## What to do
Repeat all the records, precisely as given.
═══ Provided material
-- pv_equiv track=rewrite | github.com/SpartanOnix/ProyectosFacultad | Complejidad/Practica01/lector.py | numVaribles
-- ===== SOURCE A (Python) =====
-- def numVaribles(expr):
--     lin = ""
--     vari = 0
--     for n in expr:
--         lin = n.split("u")
--         for i in lin:
--             vari += 1
--     return vari
-- ===== SOURCE B (Python) =====
-- def numVaribles(expr):
--     # Segments across all strings = (one segment per string) + (one extra per delimiter).
--     # Single character-level scan over the joined text; no split lists, no per-string pass.
--     vari = len(expr)
--     for ch in "".join(expr):
--         if ch == "u":
--             vari += 1
--     return vari
-- ===== Notes on version B (the rewrite author's own statement) =====
-- stated objective: simpler
-- what changed: B does a single character-level scan over the concatenation of all strings, starting the accumulator at len(expr) and adding 1 per 'u' character, instead of A's nested per-string split-and-count-pieces loops; no split list is ever built.
import Mathlib
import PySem

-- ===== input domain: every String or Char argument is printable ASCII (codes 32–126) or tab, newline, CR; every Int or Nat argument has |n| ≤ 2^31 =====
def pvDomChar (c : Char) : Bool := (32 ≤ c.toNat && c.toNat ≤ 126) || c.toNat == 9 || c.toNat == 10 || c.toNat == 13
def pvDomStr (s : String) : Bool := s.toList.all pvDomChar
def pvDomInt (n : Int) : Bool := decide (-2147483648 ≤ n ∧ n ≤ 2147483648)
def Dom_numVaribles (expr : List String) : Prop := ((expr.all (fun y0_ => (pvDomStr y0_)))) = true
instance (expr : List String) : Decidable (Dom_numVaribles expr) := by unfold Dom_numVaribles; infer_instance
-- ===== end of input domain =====

-- B replaces A's nested split-and-count-pieces loops with one flat character scan over the
-- joined text, seeded with len(expr) (objective: simpler).

-- ===== PORT A =====
-- for each n: lin = n.split("u"); for i in lin: vari += 1
def numVaribles (expr : List String) : Int :=
  expr.foldl (fun vari n =>
    let lin := (PySem.Chars.splitOn n.toList "u".toList).map String.ofList
    lin.foldl (fun vari _i => vari + 1) vari) 0

-- ===== PORT B =====
-- vari = len(expr); for ch in "".join(expr): if ch == "u": vari += 1
def numVaribles_alt (expr : List String) : Int :=
  let joined := PySem.Str.join "" expr
  joined.toList.foldl (fun vari ch => if ch = 'u' then vari + 1 else vari)
    (expr.length : Int)

-- ===== PRECONDITION & SPEC =====
def Spec_numVaribles (expr : List String) (out : Int) : Prop := out = numVaribles_alt expr
instance (expr : List String) (out : Int) : Decidable (Spec_numVaribles expr out) := by unfold Spec_numVaribles; infer_instance

-- ===== CLAIM (what is proved, stated in full; the proofs are below) =====
def Claim_equal_numVaribles : Prop := ∀ (expr : List String), Dom_numVaribles expr → Spec_numVaribles expr (numVaribles expr)

-- ===== LEMMAS AND PROOFS =====

-- A's inner per-segment loop only measures the length of the split list
theorem pv_foldl_add_one {α : Type} (l : List α) (v : Int) :
    l.foldl (fun vari (_ : α) => vari + 1) v = v + l.length := by
  induction l generalizing v with
  | nil => simp
  | cons a t ih => simp [List.foldl, ih]; omega

-- with a single-character separator, split produces (count of that char) + 1 pieces
theorem pv_splitOn_go_length (c : Char) (fuel : Nat) (l cur : List Char)
    (acc : List (List Char)) (h : l.length ≤ fuel) :
    (PySem.Chars.splitOn.go [c] fuel l cur acc).length = acc.length + l.count c + 1 := by
  induction fuel generalizing l cur acc with
  | zero =>
    have : l = [] := List.eq_nil_of_length_eq_zero (Nat.le_zero.mp h)
    subst this
    simp [PySem.Chars.splitOn.go]
  | succ f ih =>
    cases l with
    | nil => simp [PySem.Chars.splitOn.go]
    | cons a t =>
      simp only [PySem.Chars.splitOn.go]
      by_cases hc : a = c
      · subst hc
        have hp : List.isPrefixOf [a] (a :: t) = true := by simp [List.isPrefixOf]
        rw [if_pos hp]
        have ht : t.length ≤ f := by simpa using h
        simp only [List.length_cons, List.length_nil, Nat.zero_add, List.drop_succ_cons, List.drop_zero] at *
        rw [ih t [] _ ht]
        simp
        omega
      · have hp : List.isPrefixOf [c] (a :: t) = false := by
          simp [List.isPrefixOf]; exact fun h' => absurd h'.symm hc
        rw [if_neg (by simp [hp])]
        have ht : t.length ≤ f := by simpa using h
        rw [ih t (a :: cur) acc ht]
        simp [hc]

theorem pv_split_length (s : String) :
    ((PySem.Chars.splitOn s.toList "u".toList).map String.ofList).length
      = s.toList.count 'u' + 1 := by
  have : "u".toList = ['u'] := rfl
  rw [List.length_map, this, PySem.Chars.splitOn]
  rw [pv_splitOn_go_length 'u' (s.toList.length + 1) s.toList [] [] (Nat.le_succ _)]
  simp

-- B's character scan counts the 'u' characters
theorem pv_foldl_count_u (l : List Char) (v : Int) :
    l.foldl (fun vari ch => if ch = 'u' then vari + 1 else vari) v = v + l.count 'u' := by
  induction l generalizing v with
  | nil => simp
  | cons a t ih =>
    simp only [List.foldl_cons, ih]
    by_cases h : a = 'u'
    · simp [h]; ring
    · simp [h]

-- pull a constant starting value out of A's outer fold
theorem pv_foldl_shift (l : List String) (v : Int) :
    l.foldl (fun vari n =>
      let lin := (PySem.Chars.splitOn n.toList "u".toList).map String.ofList
      lin.foldl (fun vari _i => vari + 1) vari) v
    = v + l.foldl (fun vari n =>
      let lin := (PySem.Chars.splitOn n.toList "u".toList).map String.ofList
      lin.foldl (fun vari _i => vari + 1) vari) 0 := by
  induction l generalizing v with
  | nil => simp
  | cons s t ih =>
    simp only [List.foldl_cons]
    rw [pv_foldl_add_one, pv_foldl_add_one, ih, ih (0 + _)]
    ring

-- "".join(expr) is the concatenation of the strings' characters
theorem pv_join_empty_sep (parts : List (List Char)) :
    PySem.Chars.join [] parts = parts.flatten := by
  induction parts with
  | nil => simp [PySem.Chars.join_nil]
  | cons p rest ih =>
    cases rest with
    | nil => simp [PySem.Chars.join_singleton]
    | cons q t => rw [PySem.Chars.join_cons_cons]; simp [ih]

theorem pv_join_toList (expr : List String) :
    (PySem.Str.join "" expr).toList = (expr.map String.toList).flatten := by
  simp [PySem.Str.toList_join, pv_join_empty_sep]

-- A's nested loops compute len(expr) + number of 'u' characters overall
theorem pv_A_closed (expr : List String) :
    numVaribles expr
      = (expr.length : Int) + ((expr.map String.toList).flatten.count 'u' : Int) := by
  unfold numVaribles
  induction expr with
  | nil => rfl
  | cons s t ih =>
    simp only [List.foldl_cons, List.map_cons, List.flatten_cons]
    rw [pv_foldl_add_one, pv_split_length, pv_foldl_shift, ih]
    simp [List.count_append]
    ring

-- ===== VERDICT (by name: the statement is the Claim_ definition above) =====
theorem numVaribles_spec : Claim_equal_numVaribles := by
  intro expr _
  unfold Spec_numVaribles numVaribles_alt
  simp only []
  rw [pv_join_toList, pv_foldl_count_u, pv_A_closed]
══════
## Result of this exercise
-- pv_equiv track=rewrite | github.com/SpartanOnix/ProyectosFacultad | Complejidad/Practica01/lector.py | numVaribles
-- ===== SOURCE A (Python) =====
-- def numVaribles(expr):
--     lin = ""
--     vari = 0
--     for n in expr:
--         lin = n.split("u")
--         for i in lin:
--             vari += 1
--     return vari
-- ===== SOURCE B (Python) =====
-- def numVaribles(expr):
--     # Segments across all strings = (one segment per string) + (one extra per delimiter).
--     # Single character-level scan over the joined text; no split lists, no per-string pass.
--     vari = len(expr)
--     for ch in "".join(expr):
--         if ch == "u":
--             vari += 1
--     return vari
-- ===== Notes on version B (the rewrite author's own statement) =====
-- stated objective: simpler
-- what changed: B does a single character-level scan over the concatenation of all strings, starting the accumulator at len(expr) and adding 1 per 'u' character, instead of A's nested per-string split-and-count-pieces loops; no split list is ever built.
import Mathlib
import PySem

-- ===== input domain: every String or Char argument is printable ASCII (codes 32–126) or tab, newline, CR; every Int or Nat argument has |n| ≤ 2^31 =====
def pvDomChar (c : Char) : Bool := (32 ≤ c.toNat && c.toNat ≤ 126) || c.toNat == 9 || c.toNat == 10 || c.toNat == 13
def pvDomStr (s : String) : Bool := s.toList.all pvDomChar
def pvDomInt (n : Int) : Bool := decide (-2147483648 ≤ n ∧ n ≤ 2147483648)
def Dom_numVaribles (expr : List String) : Prop := ((expr.all (fun y0_ => (pvDomStr y0_)))) = true
instance (expr : List String) : Decidable (Dom_numVaribles expr) := by unfold Dom_numVaribles; infer_instance
-- ===== end of input domain =====

-- B replaces A's nested split-and-count-pieces loops with one flat character scan over the
-- joined text, seeded with len(expr) (objective: simpler).

-- ===== PORT A =====
-- for each n: lin = n.split("u"); for i in lin: vari += 1
def numVaribles (expr : List String) : Int :=
  expr.foldl (fun vari n =>
    let lin := (PySem.Chars.splitOn n.toList "u".toList).map String.ofList
    lin.foldl (fun vari _i => vari + 1) vari) 0

-- ===== PORT B =====
-- vari = len(expr); for ch in "".join(expr): if ch == "u": vari += 1
def numVaribles_alt (expr : List String) : Int :=
  let joined := PySem.Str.join "" expr
  joined.toList.foldl (fun vari ch => if ch = 'u' then vari + 1 else vari)
    (expr.length : Int)

-- ===== PRECONDITION & SPEC =====
def Spec_numVaribles (expr : List String) (out : Int) : Prop := out = numVaribles_alt expr
instance (expr : List String) (out : Int) : Decidable (Spec_numVaribles expr out) := by unfold Spec_numVaribles; infer_instance

-- ===== CLAIM (what is proved, stated in full; the proofs are below) =====
def Claim_equal_numVaribles : Prop := ∀ (expr : List String), Dom_numVaribles expr → Spec_numVaribles expr (numVaribles expr)

-- ===== LEMMAS AND PROOFS =====

-- A's inner per-segment loop only measures the length of the split list
theorem pv_foldl_add_one {α : Type} (l : List α) (v : Int) :
    l.foldl (fun vari (_ : α) => vari + 1) v = v + l.length := by
  induction l generalizing v with
  | nil => simp
  | cons a t ih => simp [List.foldl, ih]; omega

-- with a single-character separator, split produces (count of that char) + 1 pieces
theorem pv_splitOn_go_length (c : Char) (fuel : Nat) (l cur : List Char)
    (acc : List (List Char)) (h : l.length ≤ fuel) :
    (PySem.Chars.splitOn.go [c] fuel l cur acc).length = acc.length + l.count c + 1 := by
  induction fuel generalizing l cur acc with
  | zero =>
    have : l = [] := List.eq_nil_of_length_eq_zero (Nat.le_zero.mp h)
    subst this
    simp [PySem.Chars.splitOn.go]
  | succ f ih =>
    cases l with
    | nil => simp [PySem.Chars.splitOn.go]
    | cons a t =>
      simp only [PySem.Chars.splitOn.go]
      by_cases hc : a = c
      · subst hc
        have hp : List.isPrefixOf [a] (a :: t) = true := by simp [List.isPrefixOf]
        rw [if_pos hp]
        have ht : t.length ≤ f := by simpa using h
        simp only [List.length_cons, List.length_nil, Nat.zero_add, List.drop_succ_cons, List.drop_zero] at *
        rw [ih t [] _ ht]
        simp
        omega
      · have hp : List.isPrefixOf [c] (a :: t) = false := by
          simp [List.isPrefixOf]; exact fun h' => absurd h'.symm hc
        rw [if_neg (by simp [hp])]
        have ht : t.length ≤ f := by simpa using h
        rw [ih t (a :: cur) acc ht]
        simp [hc]

theorem pv_split_length (s : String) :
    ((PySem.Chars.splitOn s.toList "u".toList).map String.ofList).length
      = s.toList.count 'u' + 1 := by
  have : "u".toList = ['u'] := rfl
  rw [List.length_map, this, PySem.Chars.splitOn]
  rw [pv_splitOn_go_length 'u' (s.toList.length + 1) s.toList [] [] (Nat.le_succ _)]
  simp

-- B's character scan counts the 'u' characters
theorem pv_foldl_count_u (l : List Char) (v : Int) :
    l.foldl (fun vari ch => if ch = 'u' then vari + 1 else vari) v = v + l.count 'u' := by
  induction l generalizing v with
  | nil => simp
  | cons a t ih =>
    simp only [List.foldl_cons, ih]
    by_cases h : a = 'u'
    · simp [h]; ring
    · simp [h]

-- pull a constant starting value out of A's outer fold
theorem pv_foldl_shift (l : List String) (v : Int) :
    l.foldl (fun vari n =>
      let lin := (PySem.Chars.splitOn n.toList "u".toList).map String.ofList
      lin.foldl (fun vari _i => vari + 1) vari) v
    = v + l.foldl (fun vari n =>
      let lin := (PySem.Chars.splitOn n.toList "u".toList).map String.ofList
      lin.foldl (fun vari _i => vari + 1) vari) 0 := by
  induction l generalizing v with
  | nil => simp
  | cons s t ih =>
    simp only [List.foldl_cons]
    rw [pv_foldl_add_one, pv_foldl_add_one, ih, ih (0 + _)]
    ring

-- "".join(expr) is the concatenation of the strings' characters
theorem pv_join_empty_sep (parts : List (List Char)) :
    PySem.Chars.join [] parts = parts.flatten := by
  induction parts with
  | nil => simp [PySem.Chars.join_nil]
  | cons p rest ih =>
    cases rest with
    | nil => simp [PySem.Chars.join_singleton]
    | cons q t => rw [PySem.Chars.join_cons_cons]; simp [ih]

theorem pv_join_toList (expr : List String) :
    (PySem.Str.join "" expr).toList = (expr.map String.toList).flatten := by
  simp [PySem.Str.toList_join, pv_join_empty_sep]

-- A's nested loops compute len(expr) + number of 'u' characters overall
theorem pv_A_closed (expr : List String) :
    numVaribles expr
      = (expr.length : Int) + ((expr.map String.toList).flatten.count 'u' : Int) := by
  unfold numVaribles
  induction expr with
  | nil => rfl
  | cons s t ih =>
    simp only [List.foldl_cons, List.map_cons, List.flatten_cons]
    rw [pv_foldl_add_one, pv_split_length, pv_foldl_shift, ih]
    simp [List.count_append]
    ring

-- ===== VERDICT (by name: the statement is the Claim_ definition above) =====
theorem numVaribles_spec : Claim_equal_numVaribles := by
  intro expr _
  unfold Spec_numVaribles numVaribles_alt
  simp only []
  rw [pv_join_toList, pv_foldl_count_u, pv_A_closed]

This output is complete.